(Dataset records)

▬▬▬▬▬▬▬▬▬▬

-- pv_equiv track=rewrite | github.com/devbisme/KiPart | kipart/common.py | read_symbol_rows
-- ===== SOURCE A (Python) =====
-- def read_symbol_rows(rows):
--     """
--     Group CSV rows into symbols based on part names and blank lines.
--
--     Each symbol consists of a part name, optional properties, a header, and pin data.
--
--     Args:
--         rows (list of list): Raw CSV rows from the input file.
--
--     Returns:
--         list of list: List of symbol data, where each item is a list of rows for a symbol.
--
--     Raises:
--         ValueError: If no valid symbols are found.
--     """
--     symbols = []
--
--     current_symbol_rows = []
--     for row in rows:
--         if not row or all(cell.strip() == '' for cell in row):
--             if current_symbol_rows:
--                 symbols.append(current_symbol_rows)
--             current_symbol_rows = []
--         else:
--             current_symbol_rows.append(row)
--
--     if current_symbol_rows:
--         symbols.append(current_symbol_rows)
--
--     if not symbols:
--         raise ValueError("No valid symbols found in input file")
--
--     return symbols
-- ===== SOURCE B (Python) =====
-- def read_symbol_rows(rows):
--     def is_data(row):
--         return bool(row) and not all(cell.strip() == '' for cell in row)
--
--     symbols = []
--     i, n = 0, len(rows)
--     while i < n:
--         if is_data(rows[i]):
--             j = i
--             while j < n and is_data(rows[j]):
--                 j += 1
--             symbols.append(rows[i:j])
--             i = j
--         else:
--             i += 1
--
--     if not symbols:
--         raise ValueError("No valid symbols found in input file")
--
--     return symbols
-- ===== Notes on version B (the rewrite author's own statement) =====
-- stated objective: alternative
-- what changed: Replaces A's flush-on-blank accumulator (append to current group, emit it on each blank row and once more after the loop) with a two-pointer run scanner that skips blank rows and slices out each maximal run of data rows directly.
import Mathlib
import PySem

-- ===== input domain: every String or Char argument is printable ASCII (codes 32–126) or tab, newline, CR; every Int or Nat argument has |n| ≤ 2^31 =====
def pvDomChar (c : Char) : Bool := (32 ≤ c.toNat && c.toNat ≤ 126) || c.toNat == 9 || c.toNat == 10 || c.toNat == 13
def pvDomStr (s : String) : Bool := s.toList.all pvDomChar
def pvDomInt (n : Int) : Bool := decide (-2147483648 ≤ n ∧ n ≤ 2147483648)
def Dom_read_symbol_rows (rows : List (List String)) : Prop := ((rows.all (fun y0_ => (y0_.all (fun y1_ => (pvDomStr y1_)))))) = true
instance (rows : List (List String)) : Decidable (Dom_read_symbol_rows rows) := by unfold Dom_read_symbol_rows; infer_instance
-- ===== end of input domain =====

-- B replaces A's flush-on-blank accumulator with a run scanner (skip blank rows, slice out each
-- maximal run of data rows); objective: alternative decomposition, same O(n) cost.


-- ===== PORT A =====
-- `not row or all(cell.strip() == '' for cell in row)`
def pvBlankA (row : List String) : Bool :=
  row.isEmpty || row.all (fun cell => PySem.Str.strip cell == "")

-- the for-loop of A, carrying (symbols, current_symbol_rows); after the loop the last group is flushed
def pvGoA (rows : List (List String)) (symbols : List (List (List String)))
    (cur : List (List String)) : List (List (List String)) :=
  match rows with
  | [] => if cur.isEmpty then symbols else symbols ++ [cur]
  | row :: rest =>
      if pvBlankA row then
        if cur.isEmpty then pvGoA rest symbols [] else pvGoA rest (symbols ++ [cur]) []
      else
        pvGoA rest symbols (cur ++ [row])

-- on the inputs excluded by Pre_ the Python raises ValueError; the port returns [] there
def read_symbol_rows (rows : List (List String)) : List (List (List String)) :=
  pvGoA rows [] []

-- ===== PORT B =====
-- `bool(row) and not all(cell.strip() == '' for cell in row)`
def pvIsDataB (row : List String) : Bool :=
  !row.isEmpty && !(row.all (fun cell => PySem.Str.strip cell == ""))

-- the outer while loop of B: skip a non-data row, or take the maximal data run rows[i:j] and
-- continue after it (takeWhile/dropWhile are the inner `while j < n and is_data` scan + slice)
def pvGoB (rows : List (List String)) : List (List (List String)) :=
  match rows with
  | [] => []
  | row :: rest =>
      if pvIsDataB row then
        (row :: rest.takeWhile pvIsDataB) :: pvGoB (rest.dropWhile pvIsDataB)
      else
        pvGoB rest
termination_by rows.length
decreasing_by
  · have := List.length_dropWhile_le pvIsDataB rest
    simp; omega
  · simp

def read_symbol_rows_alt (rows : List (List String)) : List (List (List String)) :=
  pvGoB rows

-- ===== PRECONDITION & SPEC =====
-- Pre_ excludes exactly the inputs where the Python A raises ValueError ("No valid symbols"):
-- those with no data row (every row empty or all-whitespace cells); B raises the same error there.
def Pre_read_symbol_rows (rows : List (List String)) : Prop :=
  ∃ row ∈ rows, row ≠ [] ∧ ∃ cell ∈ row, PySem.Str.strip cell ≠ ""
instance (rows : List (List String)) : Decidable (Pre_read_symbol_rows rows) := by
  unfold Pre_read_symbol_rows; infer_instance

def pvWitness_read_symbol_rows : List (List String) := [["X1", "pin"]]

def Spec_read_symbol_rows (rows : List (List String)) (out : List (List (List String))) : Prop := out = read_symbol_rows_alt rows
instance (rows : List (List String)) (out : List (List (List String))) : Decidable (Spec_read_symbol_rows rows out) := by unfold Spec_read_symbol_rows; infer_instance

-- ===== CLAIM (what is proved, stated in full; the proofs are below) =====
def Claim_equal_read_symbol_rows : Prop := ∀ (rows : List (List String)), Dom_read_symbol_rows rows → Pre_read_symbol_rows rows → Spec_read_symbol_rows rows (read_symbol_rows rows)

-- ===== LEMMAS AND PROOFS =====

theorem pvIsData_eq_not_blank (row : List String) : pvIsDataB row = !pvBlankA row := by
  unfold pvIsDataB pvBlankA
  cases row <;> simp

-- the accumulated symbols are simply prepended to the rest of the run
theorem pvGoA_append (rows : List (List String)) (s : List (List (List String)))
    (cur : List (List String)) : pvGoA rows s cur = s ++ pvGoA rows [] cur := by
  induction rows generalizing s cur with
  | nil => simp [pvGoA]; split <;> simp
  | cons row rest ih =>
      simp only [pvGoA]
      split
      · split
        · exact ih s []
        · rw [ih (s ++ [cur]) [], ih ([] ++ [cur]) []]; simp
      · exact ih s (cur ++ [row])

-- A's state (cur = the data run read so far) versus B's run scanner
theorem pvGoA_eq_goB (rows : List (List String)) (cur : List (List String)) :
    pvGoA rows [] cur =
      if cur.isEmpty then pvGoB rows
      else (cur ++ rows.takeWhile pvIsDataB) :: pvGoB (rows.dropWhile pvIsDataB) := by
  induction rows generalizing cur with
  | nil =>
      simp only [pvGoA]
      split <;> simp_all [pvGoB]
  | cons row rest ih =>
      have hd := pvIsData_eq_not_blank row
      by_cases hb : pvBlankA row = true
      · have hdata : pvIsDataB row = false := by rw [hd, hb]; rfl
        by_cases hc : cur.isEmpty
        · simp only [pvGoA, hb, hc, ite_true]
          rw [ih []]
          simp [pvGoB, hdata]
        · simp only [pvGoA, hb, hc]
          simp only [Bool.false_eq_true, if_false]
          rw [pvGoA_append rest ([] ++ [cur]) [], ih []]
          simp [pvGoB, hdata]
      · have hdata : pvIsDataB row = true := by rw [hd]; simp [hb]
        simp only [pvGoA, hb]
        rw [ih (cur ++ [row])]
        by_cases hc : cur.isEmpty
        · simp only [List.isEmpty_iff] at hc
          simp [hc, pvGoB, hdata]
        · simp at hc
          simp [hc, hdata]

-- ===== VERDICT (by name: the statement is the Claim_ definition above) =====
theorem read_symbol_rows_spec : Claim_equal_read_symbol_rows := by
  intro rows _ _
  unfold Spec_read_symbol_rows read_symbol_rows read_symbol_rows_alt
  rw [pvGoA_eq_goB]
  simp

▬▬▬▬▬▬▬▬▬▬

Assignment: In the entries above, find the line holding "rows, row ≠" and the line holding "-- ===== CLAIM", then retype exactly those two lines and every line between them, and nothing else.

Answer box:
  ∃ row ∈ rows, row ≠ [] ∧ ∃ cell ∈ row, PySem.Str.strip cell ≠ ""
instance (rows : List (List String)) : Decidable (Pre_read_symbol_rows rows) := by
  unfold Pre_read_symbol_rows; infer_instance

def pvWitness_read_symbol_rows : List (List String) := [["X1", "pin"]]

def Spec_read_symbol_rows (rows : List (List String)) (out : List (List (List String))) : Prop := out = read_symbol_rows_alt rows
instance (rows : List (List String)) (out : List (List (List String))) : Decidable (Spec_read_symbol_rows rows out) := by unfold Spec_read_symbol_rows; infer_instance

-- ===== CLAIM (what is proved, stated in full; the proofs are below) =====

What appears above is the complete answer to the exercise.